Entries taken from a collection
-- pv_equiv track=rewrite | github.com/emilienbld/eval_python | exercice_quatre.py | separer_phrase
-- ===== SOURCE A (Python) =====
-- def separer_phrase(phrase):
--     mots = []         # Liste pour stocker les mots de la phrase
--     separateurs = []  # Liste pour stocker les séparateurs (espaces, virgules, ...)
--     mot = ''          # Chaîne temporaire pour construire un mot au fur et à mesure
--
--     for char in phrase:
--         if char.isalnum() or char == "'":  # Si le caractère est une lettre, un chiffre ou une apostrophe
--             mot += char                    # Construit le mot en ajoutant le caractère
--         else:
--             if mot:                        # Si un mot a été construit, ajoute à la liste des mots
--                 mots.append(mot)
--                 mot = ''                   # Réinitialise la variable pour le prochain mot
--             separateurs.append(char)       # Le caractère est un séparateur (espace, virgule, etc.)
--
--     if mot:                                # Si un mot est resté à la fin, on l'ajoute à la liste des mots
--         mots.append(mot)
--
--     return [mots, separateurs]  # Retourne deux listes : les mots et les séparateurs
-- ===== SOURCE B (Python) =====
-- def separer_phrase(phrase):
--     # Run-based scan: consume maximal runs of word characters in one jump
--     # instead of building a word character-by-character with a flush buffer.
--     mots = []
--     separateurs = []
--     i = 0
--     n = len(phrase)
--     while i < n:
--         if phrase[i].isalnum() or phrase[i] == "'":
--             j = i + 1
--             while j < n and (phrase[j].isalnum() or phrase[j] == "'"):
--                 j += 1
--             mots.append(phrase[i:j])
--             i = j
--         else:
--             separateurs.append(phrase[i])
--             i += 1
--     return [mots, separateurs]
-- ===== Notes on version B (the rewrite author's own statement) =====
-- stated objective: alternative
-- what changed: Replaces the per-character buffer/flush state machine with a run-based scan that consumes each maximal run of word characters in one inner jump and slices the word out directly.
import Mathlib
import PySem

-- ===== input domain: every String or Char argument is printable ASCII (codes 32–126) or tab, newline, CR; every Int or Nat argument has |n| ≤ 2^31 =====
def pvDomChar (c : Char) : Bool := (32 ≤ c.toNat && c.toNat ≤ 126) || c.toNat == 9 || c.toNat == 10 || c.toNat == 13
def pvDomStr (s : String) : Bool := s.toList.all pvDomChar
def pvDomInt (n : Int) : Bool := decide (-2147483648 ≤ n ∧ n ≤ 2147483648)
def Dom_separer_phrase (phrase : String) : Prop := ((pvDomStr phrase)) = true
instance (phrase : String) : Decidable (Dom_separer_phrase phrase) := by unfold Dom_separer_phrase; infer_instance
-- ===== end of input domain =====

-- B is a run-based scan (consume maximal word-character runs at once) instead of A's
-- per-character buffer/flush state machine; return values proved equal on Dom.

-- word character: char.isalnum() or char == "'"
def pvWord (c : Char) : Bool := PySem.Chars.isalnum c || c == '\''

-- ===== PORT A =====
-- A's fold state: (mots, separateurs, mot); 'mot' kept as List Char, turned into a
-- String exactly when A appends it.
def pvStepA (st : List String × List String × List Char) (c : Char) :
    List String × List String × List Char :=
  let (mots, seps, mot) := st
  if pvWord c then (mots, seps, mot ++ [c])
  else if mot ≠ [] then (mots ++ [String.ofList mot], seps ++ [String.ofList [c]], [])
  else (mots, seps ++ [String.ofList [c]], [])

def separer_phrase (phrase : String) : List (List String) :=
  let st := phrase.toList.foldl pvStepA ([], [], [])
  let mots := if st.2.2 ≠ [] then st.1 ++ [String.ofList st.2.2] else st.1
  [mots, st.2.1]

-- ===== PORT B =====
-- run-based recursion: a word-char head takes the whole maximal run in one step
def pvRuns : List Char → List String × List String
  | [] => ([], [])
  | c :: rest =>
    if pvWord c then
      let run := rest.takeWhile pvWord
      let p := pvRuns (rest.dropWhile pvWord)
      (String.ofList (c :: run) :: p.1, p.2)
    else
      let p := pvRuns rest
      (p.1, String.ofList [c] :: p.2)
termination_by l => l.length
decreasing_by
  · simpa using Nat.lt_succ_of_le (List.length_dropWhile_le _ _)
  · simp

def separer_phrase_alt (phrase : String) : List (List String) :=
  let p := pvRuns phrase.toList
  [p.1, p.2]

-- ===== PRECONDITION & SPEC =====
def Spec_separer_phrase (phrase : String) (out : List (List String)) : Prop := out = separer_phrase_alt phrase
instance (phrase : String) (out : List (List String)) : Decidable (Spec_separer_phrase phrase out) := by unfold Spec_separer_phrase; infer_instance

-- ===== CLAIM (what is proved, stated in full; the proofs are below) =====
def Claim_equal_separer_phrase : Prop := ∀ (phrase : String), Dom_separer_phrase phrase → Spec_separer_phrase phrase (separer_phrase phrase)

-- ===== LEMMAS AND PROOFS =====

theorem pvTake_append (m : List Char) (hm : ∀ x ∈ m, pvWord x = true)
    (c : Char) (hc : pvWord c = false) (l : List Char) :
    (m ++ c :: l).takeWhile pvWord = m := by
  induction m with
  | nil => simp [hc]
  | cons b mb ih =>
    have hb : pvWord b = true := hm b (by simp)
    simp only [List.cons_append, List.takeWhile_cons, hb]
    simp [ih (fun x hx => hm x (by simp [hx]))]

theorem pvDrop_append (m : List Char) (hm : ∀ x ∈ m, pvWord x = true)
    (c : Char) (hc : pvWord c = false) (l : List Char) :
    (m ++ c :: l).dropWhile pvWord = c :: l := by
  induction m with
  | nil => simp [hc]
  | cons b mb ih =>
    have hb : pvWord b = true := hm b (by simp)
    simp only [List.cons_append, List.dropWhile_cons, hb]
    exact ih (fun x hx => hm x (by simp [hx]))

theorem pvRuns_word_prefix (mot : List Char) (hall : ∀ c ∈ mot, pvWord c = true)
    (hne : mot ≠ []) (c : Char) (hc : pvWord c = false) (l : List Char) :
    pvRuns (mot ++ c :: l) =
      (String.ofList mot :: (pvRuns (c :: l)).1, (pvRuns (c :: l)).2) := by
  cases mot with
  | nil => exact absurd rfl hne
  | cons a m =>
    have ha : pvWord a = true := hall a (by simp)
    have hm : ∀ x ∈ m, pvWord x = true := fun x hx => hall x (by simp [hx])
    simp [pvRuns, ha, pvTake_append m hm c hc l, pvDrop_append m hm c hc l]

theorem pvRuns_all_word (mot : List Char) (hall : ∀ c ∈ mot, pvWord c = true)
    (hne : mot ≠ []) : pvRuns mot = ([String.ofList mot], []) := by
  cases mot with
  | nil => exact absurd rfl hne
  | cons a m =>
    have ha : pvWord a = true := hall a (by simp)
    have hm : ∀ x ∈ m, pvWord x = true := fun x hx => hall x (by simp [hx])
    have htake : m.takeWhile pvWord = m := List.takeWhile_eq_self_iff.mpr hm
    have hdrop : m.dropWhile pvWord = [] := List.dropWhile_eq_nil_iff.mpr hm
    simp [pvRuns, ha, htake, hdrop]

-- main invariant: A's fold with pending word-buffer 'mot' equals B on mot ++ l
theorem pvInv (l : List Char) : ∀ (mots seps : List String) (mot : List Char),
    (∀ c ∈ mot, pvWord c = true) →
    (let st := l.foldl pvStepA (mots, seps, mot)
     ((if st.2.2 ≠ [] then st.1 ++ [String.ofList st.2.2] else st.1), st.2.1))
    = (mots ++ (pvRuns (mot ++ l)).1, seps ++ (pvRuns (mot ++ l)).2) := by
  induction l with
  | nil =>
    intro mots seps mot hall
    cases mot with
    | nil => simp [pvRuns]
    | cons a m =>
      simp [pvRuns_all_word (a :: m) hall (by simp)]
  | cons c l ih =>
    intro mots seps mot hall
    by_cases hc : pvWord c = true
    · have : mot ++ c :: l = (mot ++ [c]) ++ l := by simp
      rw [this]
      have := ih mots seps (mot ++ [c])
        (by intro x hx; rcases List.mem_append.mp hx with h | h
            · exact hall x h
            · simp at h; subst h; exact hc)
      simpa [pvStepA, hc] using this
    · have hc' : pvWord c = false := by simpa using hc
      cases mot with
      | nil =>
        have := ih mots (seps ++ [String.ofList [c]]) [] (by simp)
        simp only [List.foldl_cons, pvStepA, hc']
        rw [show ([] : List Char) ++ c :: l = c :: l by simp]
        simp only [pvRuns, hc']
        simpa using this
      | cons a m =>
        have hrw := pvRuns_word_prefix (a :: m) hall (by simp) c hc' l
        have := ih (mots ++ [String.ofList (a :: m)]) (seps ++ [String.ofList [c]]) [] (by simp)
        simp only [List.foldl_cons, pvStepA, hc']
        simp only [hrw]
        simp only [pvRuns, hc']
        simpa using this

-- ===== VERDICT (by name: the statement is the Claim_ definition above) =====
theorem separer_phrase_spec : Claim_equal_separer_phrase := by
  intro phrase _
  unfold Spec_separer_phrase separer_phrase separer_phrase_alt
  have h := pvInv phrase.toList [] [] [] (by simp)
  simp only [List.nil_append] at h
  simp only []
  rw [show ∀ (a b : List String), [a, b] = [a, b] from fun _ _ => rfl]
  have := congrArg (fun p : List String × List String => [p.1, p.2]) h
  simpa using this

_Exercise directions_
Could you return exactly the lines above from the line with "import Mathlib" to the line with "def pvDomChar (c", both included, and nothing else?

_Response box_
import Mathlib
import PySem

-- ===== input domain: every String or Char argument is printable ASCII (codes 32–126) or tab, newline, CR; every Int or Nat argument has |n| ≤ 2^31 =====
def pvDomChar (c : Char) : Bool := (32 ≤ c.toNat && c.toNat ≤ 126) || c.toNat == 9 || c.toNat == 10 || c.toNat == 13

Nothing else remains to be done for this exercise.